-- pv_equiv track=rewrite | github.com/hcarissa/Tucil3_13520164 | src/functions.py | cekPosisiKosong
-- ===== SOURCE A (Python) =====
-- def cekPosisiKosong(matrix):
--     finalPos = 0
--     shadedArea = [1, 3, 4, 6, 9, 11, 12, 14]
--     for i in range(4):
--         for j in range(4):
--             if (matrix[i][j] == 16 and ((4*i+j) in shadedArea)):
--                 finalPos = 1
--     return finalPos
-- ===== SOURCE B (Python) =====
-- def cekPosisiKosong(matrix):
--     shadedArea = [1, 3, 4, 6, 9, 11, 12, 14]
--     return int(any(matrix[p // 4][p % 4] == 16 for p in shadedArea))
-- ===== Notes on version B (the rewrite author's own statement) =====
-- stated objective: simpler
-- what changed: Instead of scanning all 16 cells of the 4x4 board and testing each flat index against the shadedArea list, B iterates directly over the 8 shaded positions, decodes each to (p//4, p%4) and checks that cell for 16 with any().
import Mathlib
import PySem

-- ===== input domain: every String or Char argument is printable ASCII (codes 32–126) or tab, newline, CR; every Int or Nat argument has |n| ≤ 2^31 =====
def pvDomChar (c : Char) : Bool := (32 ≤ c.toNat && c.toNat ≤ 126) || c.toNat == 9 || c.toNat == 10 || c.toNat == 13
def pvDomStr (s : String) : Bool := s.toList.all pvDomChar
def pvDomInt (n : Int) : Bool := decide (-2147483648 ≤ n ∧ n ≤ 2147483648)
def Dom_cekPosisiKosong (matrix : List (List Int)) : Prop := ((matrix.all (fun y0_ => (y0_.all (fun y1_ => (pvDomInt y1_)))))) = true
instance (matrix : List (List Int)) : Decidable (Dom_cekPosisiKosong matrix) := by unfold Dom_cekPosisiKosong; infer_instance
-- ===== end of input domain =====

-- B iterates directly over the 8 shaded positions (decoding p into row p//4, col p%4) instead of scanning all 16 cells with a membership test; objective: simpler.


-- ===== PORT A =====
def cekPosisiKosong (matrix : List (List Int)) : Int :=
  (PySem.List.pyRange 0 4 1).foldl (fun finalPos i =>
    (PySem.List.pyRange 0 4 1).foldl (fun finalPos j =>
      if PySem.List.pyGet? ((PySem.List.pyGet? matrix i).getD []) j == some 16
          && ([1, 3, 4, 6, 9, 11, 12, 14] : List Int).contains (4 * i + j) then
        (1 : Int)
      else finalPos) finalPos) 0

-- ===== PORT B =====
def cekPosisiKosong_alt (matrix : List (List Int)) : Int :=
  if ([1, 3, 4, 6, 9, 11, 12, 14] : List Int).any (fun p =>
      PySem.List.pyGet? ((PySem.List.pyGet? matrix (PySem.Int.floordiv p 4)).getD [])
        (PySem.Int.mod p 4) == some 16)
  then 1 else 0

-- ===== PRECONDITION & SPEC =====
-- Pre_ excludes exactly the inputs on which Python A raises IndexError: boards with
-- fewer than 4 rows or with a row shorter than 4 among the first four.
def Pre_cekPosisiKosong (matrix : List (List Int)) : Prop :=
  4 ≤ matrix.length ∧ ∀ row ∈ matrix.take 4, 4 ≤ row.length
instance (matrix : List (List Int)) : Decidable (Pre_cekPosisiKosong matrix) := by
  unfold Pre_cekPosisiKosong; infer_instance
def pvWitness_cekPosisiKosong : List (List Int) :=
  [[1, 16, 2, 3], [4, 5, 6, 7], [8, 9, 10, 11], [12, 13, 14, 15]]
def Spec_cekPosisiKosong (matrix : List (List Int)) (out : Int) : Prop := out = cekPosisiKosong_alt matrix
instance (matrix : List (List Int)) (out : Int) : Decidable (Spec_cekPosisiKosong matrix out) := by unfold Spec_cekPosisiKosong; infer_instance

-- ===== CLAIM (what is proved, stated in full; the proofs are below) =====
def Claim_equal_cekPosisiKosong : Prop := ∀ (matrix : List (List Int)), Dom_cekPosisiKosong matrix → Pre_cekPosisiKosong matrix → Spec_cekPosisiKosong matrix (cekPosisiKosong matrix)

-- ===== LEMMAS AND PROOFS =====
theorem len4_destruct {α : Type} (l : List α) (h : 4 ≤ l.length) :
    ∃ a b c d t, l = a :: b :: c :: d :: t := by
  match l, h with
  | a :: b :: c :: d :: t, _ => exact ⟨a, b, c, d, t, rfl⟩

theorem pg2 {α : Type} (x0 x1 x2 x3 : α) (t : List α) :
    PySem.List.pyGet? (x0 :: x1 :: x2 :: x3 :: t) 2 = some x2 := by
  simp only [PySem.List.pyGet?, PySem.List.pyIdx?, List.length_cons]
  split
  · split
    · simp
    · exfalso; omega
  · exfalso; omega
theorem pg3 {α : Type} (x0 x1 x2 x3 : α) (t : List α) :
    PySem.List.pyGet? (x0 :: x1 :: x2 :: x3 :: t) 3 = some x3 := by
  simp only [PySem.List.pyGet?, PySem.List.pyIdx?, List.length_cons]
  split
  · split
    · simp
    · exfalso; omega
  · exfalso; omega

theorem foldl_if_any (p : Int → Bool) (l : List Int) (init : Int) :
    l.foldl (fun acc x => if p x then 1 else acc) init
      = if l.any p then 1 else init := by
  induction l generalizing init with
  | nil => simp
  | cons x xs ih =>
      simp only [List.foldl_cons, List.any_cons, ih]
      by_cases hx : p x = true <;> by_cases hxs : xs.any p = true <;> simp [hx, hxs]

-- ===== VERDICT (by name: the statement is the Claim_ definition above) =====
theorem cekPosisiKosong_spec : Claim_equal_cekPosisiKosong := by
  intro matrix _ hpre
  obtain ⟨hlen, hrows⟩ := hpre
  obtain ⟨r0, r1, r2, r3, t, rfl⟩ := len4_destruct matrix hlen
  obtain ⟨a0, a1, a2, a3, t0, rfl⟩ := len4_destruct r0 (hrows r0 (by simp))
  obtain ⟨b0, b1, b2, b3, t1, rfl⟩ := len4_destruct r1 (hrows r1 (by simp))
  obtain ⟨c0, c1, c2, c3, t2, rfl⟩ := len4_destruct r2 (hrows r2 (by simp))
  obtain ⟨d0, d1, d2, d3, t3, rfl⟩ := len4_destruct r3 (hrows r3 (by simp))
  show cekPosisiKosong _ = cekPosisiKosong_alt _
  have hr : PySem.List.pyRange 0 4 1 = [0, 1, 2, 3] := by decide
  rw [cekPosisiKosong, cekPosisiKosong_alt, hr]
  simp only [foldl_if_any]
  simp only [List.any_cons, List.any_nil,
    show PySem.Int.floordiv 1 4 = 0 from by decide,
    show PySem.Int.floordiv 3 4 = 0 from by decide,
    show PySem.Int.floordiv 4 4 = 1 from by decide,
    show PySem.Int.floordiv 6 4 = 1 from by decide,
    show PySem.Int.floordiv 9 4 = 2 from by decide,
    show PySem.Int.floordiv 11 4 = 2 from by decide,
    show PySem.Int.floordiv 12 4 = 3 from by decide,
    show PySem.Int.floordiv 14 4 = 3 from by decide,
    show PySem.Int.mod 1 4 = 1 from by decide,
    show PySem.Int.mod 3 4 = 3 from by decide,
    show PySem.Int.mod 4 4 = 0 from by decide,
    show PySem.Int.mod 6 4 = 2 from by decide,
    show PySem.Int.mod 9 4 = 1 from by decide,
    show PySem.Int.mod 11 4 = 3 from by decide,
    show PySem.Int.mod 12 4 = 0 from by decide,
    show PySem.Int.mod 14 4 = 2 from by decide]
  simp [pg2, pg3, or_assoc]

• [Exercise details]:
Scan the entries above for the string "with" and copy each line that contains it.

• [Task answer]:
-- what changed: Instead of scanning all 16 cells of the 4x4 board and testing each flat index against the shadedArea list, B iterates directly over the 8 shaded positions, decodes each to (p//4, p%4) and checks that cell for 16 with any().
-- B iterates directly over the 8 shaded positions (decoding p into row p//4, col p%4) instead of scanning all 16 cells with a membership test; objective: simpler.
-- Pre_ excludes exactly the inputs on which Python A raises IndexError: boards with
-- fewer than 4 rows or with a row shorter than 4 among the first four.
  match l, h with
  induction l generalizing init with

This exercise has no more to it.